======== EXTRACTED INFORMATION ========
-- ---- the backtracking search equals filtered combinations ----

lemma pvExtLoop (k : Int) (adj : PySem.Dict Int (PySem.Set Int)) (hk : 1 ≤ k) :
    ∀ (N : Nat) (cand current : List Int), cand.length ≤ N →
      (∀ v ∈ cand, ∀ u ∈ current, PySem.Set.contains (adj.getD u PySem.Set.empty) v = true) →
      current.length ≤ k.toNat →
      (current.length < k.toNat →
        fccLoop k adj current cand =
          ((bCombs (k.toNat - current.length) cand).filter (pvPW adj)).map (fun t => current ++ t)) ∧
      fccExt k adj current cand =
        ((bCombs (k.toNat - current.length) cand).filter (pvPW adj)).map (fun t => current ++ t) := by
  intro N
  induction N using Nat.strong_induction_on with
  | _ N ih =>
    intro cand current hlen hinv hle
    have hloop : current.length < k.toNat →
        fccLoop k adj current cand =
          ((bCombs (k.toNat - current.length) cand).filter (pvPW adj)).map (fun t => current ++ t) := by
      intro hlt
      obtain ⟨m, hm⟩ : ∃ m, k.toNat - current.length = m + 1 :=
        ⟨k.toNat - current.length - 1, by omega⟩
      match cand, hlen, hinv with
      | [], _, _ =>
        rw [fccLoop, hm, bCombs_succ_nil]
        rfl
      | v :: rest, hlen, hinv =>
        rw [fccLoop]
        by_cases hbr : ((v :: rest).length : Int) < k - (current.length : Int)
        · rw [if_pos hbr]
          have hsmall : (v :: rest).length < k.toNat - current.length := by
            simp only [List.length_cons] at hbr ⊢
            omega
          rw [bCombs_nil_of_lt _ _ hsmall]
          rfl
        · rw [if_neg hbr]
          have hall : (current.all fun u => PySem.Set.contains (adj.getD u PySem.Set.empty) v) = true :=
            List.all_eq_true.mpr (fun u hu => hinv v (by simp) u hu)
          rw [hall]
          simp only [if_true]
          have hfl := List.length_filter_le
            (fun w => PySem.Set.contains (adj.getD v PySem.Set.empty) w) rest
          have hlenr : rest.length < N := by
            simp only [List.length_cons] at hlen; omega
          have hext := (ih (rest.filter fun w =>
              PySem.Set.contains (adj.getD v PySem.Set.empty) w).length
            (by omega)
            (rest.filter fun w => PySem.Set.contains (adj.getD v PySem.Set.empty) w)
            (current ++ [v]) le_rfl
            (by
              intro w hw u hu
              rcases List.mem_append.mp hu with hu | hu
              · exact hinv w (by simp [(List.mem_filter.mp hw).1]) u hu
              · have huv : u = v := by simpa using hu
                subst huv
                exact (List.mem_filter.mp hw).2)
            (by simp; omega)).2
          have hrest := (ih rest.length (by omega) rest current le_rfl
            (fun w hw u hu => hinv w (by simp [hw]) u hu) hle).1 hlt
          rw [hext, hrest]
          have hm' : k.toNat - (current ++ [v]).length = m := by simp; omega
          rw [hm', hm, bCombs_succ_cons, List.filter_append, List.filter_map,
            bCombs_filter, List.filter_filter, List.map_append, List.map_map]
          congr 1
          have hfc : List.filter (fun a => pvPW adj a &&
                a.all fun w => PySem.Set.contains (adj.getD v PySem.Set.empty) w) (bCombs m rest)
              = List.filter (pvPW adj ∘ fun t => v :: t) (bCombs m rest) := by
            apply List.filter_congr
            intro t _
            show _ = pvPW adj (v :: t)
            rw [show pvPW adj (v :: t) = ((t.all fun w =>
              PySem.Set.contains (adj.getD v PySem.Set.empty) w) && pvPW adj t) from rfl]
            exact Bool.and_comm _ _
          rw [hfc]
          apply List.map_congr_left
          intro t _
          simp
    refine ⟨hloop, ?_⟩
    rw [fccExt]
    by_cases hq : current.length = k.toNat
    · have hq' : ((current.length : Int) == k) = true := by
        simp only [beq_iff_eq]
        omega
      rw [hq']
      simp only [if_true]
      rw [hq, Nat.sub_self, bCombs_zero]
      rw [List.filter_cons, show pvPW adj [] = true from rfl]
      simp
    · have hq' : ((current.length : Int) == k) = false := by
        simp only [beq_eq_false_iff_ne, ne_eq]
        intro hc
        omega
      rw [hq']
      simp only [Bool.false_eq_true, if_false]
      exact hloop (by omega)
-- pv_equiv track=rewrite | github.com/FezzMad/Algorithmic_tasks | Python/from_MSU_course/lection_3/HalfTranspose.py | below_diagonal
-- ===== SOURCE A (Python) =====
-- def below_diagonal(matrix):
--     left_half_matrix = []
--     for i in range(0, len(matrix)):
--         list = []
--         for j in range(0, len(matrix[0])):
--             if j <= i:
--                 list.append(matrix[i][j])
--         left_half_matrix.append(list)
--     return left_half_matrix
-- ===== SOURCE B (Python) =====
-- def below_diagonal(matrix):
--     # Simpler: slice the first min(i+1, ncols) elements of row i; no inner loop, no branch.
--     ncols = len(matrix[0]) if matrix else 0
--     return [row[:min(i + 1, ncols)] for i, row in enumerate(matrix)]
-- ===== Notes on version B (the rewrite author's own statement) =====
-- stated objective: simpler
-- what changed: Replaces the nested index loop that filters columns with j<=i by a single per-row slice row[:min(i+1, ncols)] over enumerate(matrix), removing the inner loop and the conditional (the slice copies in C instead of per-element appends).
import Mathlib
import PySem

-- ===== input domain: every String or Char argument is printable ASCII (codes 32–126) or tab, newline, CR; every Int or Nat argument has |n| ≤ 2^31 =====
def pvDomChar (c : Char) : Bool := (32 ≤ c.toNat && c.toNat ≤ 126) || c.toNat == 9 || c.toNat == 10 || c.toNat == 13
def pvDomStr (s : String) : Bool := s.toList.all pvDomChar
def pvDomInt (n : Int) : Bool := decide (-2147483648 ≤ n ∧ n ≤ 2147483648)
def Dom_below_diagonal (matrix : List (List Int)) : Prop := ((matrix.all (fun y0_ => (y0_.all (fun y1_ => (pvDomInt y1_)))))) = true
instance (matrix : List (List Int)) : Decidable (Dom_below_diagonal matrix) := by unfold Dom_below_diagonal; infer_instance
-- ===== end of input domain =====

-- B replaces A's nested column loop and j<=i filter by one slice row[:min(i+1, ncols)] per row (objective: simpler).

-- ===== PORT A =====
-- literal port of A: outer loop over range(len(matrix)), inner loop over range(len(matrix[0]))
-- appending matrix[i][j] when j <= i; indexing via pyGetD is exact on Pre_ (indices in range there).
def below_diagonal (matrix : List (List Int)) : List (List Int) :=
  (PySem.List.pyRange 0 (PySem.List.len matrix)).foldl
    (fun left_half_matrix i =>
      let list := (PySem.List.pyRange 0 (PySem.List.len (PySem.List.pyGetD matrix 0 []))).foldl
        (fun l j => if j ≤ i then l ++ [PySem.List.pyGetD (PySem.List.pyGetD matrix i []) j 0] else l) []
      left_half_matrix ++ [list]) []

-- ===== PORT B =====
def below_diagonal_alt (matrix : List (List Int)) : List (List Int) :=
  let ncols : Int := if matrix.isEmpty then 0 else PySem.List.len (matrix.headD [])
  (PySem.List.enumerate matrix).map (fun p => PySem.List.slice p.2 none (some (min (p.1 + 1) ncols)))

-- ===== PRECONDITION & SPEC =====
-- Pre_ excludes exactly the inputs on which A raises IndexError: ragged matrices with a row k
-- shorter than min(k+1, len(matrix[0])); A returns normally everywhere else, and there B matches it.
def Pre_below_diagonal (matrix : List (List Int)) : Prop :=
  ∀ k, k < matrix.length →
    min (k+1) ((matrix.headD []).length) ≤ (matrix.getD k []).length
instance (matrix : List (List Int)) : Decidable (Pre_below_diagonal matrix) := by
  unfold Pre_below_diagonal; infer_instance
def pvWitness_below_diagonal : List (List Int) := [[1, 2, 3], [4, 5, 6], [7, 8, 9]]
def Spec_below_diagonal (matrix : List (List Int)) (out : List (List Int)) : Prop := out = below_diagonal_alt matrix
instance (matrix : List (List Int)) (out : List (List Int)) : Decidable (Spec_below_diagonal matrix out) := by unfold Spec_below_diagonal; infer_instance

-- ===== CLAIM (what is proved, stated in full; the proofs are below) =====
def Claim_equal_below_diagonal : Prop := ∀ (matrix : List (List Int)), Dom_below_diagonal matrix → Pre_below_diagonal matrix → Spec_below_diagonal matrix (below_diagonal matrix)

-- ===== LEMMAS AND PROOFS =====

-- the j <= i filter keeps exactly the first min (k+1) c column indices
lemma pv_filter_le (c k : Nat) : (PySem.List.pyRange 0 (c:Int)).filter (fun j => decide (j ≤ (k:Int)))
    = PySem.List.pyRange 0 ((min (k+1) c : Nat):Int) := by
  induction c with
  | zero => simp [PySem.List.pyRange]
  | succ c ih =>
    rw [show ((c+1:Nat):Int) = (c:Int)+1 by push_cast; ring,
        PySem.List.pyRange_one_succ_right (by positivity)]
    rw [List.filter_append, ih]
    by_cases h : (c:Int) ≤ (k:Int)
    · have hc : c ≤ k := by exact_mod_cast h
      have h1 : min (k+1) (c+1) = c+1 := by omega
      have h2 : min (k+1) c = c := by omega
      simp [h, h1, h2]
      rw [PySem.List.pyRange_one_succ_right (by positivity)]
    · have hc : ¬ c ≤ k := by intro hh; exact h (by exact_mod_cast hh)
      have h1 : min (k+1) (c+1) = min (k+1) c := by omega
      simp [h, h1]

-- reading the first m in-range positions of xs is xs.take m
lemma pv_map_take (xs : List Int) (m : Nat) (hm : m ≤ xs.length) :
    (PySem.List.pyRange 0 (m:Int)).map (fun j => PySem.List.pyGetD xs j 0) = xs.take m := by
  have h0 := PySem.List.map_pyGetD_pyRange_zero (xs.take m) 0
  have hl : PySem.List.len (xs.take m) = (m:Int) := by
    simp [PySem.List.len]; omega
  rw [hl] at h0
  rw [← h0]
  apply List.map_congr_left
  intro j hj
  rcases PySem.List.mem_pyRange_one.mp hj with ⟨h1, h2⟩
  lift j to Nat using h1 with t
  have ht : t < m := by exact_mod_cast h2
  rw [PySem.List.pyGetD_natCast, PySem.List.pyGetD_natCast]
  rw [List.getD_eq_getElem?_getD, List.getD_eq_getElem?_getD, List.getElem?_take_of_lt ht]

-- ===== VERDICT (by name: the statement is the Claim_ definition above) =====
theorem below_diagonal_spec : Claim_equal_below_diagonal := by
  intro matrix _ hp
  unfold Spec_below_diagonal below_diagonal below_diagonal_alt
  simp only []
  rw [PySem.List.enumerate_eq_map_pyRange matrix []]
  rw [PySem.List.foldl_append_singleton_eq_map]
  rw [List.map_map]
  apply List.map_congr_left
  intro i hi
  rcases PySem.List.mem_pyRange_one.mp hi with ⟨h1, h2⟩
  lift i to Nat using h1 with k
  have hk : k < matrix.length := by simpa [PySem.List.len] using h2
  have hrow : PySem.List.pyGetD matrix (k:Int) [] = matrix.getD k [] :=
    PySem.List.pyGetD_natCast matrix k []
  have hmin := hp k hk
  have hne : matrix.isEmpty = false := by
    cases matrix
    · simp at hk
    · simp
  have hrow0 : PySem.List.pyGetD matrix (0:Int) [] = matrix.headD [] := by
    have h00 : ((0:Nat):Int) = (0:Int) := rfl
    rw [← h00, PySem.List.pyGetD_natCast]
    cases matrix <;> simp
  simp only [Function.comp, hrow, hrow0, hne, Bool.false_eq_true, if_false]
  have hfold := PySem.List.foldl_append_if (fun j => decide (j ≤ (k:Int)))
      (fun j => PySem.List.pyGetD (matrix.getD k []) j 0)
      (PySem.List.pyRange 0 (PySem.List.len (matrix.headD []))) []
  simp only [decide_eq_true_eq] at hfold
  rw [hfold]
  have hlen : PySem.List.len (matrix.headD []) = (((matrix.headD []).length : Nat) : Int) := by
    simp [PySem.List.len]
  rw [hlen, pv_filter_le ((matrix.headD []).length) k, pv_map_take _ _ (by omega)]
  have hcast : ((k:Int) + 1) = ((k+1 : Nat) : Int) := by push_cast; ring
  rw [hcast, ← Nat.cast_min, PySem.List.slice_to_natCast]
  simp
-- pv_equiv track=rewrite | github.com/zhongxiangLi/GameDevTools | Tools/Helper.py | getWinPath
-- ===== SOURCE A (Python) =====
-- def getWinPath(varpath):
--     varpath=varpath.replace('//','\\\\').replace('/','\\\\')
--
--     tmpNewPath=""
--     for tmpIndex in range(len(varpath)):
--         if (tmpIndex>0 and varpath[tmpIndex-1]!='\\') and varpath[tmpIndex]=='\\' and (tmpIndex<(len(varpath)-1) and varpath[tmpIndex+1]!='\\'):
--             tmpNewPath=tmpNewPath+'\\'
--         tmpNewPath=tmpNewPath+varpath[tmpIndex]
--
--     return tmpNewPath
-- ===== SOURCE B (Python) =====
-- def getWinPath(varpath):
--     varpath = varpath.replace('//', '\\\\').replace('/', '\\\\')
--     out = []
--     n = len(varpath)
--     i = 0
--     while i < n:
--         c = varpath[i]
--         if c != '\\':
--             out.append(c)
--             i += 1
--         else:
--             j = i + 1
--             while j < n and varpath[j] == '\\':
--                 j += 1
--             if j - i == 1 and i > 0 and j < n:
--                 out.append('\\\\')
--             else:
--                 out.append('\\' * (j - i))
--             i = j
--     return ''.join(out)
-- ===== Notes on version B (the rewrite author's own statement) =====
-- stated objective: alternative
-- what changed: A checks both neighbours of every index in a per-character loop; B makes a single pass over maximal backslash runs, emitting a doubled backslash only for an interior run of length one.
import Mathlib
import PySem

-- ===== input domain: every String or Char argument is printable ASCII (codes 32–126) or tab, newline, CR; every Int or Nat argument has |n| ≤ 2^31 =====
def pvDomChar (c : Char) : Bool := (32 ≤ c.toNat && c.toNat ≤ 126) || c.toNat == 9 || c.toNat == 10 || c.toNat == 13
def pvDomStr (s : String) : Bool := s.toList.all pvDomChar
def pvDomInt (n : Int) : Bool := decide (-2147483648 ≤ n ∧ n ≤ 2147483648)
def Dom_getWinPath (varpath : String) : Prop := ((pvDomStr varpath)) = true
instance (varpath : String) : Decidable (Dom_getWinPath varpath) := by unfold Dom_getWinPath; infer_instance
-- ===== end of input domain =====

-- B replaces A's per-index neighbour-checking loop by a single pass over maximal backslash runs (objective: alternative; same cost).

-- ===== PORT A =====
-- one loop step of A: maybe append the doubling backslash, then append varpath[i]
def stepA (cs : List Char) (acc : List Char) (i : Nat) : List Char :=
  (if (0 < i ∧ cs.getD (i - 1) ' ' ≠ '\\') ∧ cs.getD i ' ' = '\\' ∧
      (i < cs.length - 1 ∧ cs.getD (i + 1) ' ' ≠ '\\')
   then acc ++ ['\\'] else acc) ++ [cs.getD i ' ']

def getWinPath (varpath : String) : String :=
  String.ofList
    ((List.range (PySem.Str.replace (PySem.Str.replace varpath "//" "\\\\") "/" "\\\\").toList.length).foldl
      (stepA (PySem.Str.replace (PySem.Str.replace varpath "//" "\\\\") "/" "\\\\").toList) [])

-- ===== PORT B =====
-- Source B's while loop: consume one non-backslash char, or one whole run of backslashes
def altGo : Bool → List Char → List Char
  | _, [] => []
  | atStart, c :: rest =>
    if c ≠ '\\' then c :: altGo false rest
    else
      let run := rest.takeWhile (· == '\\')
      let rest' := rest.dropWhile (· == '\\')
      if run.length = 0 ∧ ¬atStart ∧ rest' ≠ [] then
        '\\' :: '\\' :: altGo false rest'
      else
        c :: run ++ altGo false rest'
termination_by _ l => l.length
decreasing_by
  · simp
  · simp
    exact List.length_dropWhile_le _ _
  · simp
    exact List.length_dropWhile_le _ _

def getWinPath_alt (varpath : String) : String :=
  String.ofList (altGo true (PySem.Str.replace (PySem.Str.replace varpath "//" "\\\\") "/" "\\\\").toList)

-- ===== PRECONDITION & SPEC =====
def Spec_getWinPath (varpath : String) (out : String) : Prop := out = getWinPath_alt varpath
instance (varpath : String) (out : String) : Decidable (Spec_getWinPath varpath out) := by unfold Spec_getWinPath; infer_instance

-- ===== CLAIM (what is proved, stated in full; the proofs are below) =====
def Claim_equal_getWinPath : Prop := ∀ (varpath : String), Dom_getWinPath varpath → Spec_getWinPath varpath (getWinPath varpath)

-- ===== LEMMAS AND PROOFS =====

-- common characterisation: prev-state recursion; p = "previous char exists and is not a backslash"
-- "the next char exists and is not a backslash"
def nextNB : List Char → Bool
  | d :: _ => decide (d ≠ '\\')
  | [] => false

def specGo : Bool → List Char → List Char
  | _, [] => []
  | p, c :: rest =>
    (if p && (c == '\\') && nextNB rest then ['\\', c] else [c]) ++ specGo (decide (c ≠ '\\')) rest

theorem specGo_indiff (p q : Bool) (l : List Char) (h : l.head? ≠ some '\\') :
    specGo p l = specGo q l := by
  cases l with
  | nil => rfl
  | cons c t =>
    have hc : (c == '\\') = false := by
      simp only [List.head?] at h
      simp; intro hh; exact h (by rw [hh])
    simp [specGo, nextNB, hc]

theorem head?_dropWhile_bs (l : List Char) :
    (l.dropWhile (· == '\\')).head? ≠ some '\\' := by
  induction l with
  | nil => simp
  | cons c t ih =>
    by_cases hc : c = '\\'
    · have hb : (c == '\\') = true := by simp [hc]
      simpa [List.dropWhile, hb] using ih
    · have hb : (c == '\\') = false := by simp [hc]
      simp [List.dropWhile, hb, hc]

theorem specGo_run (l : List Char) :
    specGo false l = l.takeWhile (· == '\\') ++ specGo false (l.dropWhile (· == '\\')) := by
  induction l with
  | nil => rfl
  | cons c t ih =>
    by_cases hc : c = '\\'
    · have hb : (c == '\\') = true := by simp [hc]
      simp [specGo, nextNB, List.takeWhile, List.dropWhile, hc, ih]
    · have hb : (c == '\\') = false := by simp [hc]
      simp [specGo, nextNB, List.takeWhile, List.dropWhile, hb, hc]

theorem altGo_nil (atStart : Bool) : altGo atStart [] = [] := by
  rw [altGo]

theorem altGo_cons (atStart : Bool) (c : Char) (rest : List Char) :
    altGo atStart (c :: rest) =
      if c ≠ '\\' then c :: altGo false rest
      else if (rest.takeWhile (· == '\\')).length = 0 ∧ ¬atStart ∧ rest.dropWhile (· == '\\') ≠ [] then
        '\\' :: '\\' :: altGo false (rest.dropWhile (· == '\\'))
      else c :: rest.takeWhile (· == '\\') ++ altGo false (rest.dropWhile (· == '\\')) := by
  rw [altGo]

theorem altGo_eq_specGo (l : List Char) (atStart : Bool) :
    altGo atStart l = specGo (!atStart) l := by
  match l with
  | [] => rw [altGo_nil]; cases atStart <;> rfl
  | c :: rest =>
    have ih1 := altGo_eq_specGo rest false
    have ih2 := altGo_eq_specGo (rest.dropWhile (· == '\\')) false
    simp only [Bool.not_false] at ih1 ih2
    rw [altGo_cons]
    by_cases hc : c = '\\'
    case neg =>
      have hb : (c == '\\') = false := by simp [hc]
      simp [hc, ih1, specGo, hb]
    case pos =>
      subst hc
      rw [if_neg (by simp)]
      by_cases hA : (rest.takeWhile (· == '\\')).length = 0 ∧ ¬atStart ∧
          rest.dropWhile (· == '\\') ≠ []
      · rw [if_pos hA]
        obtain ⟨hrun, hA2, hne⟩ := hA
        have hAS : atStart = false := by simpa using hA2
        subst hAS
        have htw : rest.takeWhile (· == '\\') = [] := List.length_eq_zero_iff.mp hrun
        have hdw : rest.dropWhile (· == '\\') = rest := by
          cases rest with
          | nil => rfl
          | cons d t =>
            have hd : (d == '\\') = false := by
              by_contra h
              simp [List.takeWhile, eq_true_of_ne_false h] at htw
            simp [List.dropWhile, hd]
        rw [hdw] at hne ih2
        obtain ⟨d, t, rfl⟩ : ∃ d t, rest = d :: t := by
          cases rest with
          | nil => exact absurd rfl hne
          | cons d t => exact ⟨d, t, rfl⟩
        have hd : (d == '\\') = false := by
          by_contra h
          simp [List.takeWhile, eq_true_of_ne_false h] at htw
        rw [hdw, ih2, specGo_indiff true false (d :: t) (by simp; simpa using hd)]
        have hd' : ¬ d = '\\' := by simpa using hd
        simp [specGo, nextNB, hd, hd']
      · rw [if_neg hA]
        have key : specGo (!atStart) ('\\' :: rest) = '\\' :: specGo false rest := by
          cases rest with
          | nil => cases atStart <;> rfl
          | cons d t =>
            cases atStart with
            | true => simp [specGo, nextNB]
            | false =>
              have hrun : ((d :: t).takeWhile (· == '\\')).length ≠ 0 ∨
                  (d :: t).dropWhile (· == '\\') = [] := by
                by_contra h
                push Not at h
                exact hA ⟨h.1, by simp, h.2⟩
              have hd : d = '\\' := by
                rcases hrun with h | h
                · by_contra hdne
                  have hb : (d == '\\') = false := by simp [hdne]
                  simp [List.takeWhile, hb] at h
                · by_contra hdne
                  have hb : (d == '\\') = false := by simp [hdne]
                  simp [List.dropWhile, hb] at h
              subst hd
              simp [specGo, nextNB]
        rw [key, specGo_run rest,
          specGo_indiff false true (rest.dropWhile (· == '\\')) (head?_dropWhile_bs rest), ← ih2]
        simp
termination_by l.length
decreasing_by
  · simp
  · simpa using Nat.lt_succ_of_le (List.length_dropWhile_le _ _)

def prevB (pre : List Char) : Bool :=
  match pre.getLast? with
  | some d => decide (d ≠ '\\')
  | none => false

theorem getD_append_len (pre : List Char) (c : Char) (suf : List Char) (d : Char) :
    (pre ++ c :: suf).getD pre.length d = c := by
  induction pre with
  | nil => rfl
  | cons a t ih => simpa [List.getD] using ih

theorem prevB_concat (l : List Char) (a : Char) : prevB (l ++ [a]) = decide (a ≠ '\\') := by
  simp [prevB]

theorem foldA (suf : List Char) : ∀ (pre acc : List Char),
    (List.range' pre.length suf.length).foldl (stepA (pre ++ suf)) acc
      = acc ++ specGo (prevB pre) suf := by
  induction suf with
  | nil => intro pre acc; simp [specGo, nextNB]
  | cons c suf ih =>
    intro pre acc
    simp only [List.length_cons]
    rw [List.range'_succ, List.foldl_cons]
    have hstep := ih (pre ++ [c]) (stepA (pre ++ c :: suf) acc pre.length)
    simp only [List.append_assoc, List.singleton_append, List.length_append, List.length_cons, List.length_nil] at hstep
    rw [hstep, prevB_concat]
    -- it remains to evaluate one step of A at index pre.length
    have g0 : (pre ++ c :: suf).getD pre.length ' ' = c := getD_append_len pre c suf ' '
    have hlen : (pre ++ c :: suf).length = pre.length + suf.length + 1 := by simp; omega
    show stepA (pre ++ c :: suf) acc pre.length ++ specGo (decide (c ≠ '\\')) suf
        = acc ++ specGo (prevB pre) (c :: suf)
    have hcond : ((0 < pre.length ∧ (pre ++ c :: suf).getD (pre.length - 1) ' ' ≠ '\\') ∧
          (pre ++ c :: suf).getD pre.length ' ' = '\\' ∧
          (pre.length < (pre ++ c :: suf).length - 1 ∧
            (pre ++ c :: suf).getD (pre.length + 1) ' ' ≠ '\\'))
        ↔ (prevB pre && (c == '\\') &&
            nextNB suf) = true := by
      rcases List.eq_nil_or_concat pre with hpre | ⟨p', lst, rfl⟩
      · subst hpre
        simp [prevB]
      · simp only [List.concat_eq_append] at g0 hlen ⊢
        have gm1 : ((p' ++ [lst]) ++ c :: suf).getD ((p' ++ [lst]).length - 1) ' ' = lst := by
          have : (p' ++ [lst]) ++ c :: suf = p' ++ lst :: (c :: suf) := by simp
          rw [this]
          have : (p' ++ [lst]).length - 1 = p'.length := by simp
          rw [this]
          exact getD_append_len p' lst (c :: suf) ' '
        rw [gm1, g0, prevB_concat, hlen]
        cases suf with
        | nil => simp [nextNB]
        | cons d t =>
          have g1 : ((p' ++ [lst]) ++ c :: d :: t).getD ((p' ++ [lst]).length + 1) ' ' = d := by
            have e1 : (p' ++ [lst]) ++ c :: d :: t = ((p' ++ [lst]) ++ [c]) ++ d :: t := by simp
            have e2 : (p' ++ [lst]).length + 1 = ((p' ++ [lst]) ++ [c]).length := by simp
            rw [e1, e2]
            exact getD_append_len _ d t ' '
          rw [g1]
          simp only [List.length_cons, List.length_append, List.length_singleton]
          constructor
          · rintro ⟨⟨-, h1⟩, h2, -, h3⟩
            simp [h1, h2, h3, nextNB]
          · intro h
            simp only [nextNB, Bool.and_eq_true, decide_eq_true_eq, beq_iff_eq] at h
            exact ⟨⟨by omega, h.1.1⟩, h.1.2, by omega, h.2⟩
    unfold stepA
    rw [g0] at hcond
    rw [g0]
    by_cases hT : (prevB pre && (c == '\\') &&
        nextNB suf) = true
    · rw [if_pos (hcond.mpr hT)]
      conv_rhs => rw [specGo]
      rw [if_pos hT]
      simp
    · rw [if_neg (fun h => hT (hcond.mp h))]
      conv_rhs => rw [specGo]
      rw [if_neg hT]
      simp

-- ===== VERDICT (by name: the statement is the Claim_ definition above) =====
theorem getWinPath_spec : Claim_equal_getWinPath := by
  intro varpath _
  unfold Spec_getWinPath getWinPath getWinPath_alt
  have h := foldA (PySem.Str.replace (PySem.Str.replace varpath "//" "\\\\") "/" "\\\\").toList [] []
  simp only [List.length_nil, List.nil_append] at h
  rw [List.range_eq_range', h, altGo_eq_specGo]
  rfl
========
▶ INSTRUCTIONS FOR THE TASK
Where the line holding "none => false" appears in the listing above, start reproducing exactly, and end with the line holding "-- it remains".

▶ SOLUTION BELOW
  | none => false

theorem getD_append_len (pre : List Char) (c : Char) (suf : List Char) (d : Char) :
    (pre ++ c :: suf).getD pre.length d = c := by
  induction pre with
  | nil => rfl
  | cons a t ih => simpa [List.getD] using ih

theorem prevB_concat (l : List Char) (a : Char) : prevB (l ++ [a]) = decide (a ≠ '\\') := by
  simp [prevB]

theorem foldA (suf : List Char) : ∀ (pre acc : List Char),
    (List.range' pre.length suf.length).foldl (stepA (pre ++ suf)) acc
      = acc ++ specGo (prevB pre) suf := by
  induction suf with
  | nil => intro pre acc; simp [specGo, nextNB]
  | cons c suf ih =>
    intro pre acc
    simp only [List.length_cons]
    rw [List.range'_succ, List.foldl_cons]
    have hstep := ih (pre ++ [c]) (stepA (pre ++ c :: suf) acc pre.length)
    simp only [List.append_assoc, List.singleton_append, List.length_append, List.length_cons, List.length_nil] at hstep
    rw [hstep, prevB_concat]
    -- it remains to evaluate one step of A at index pre.length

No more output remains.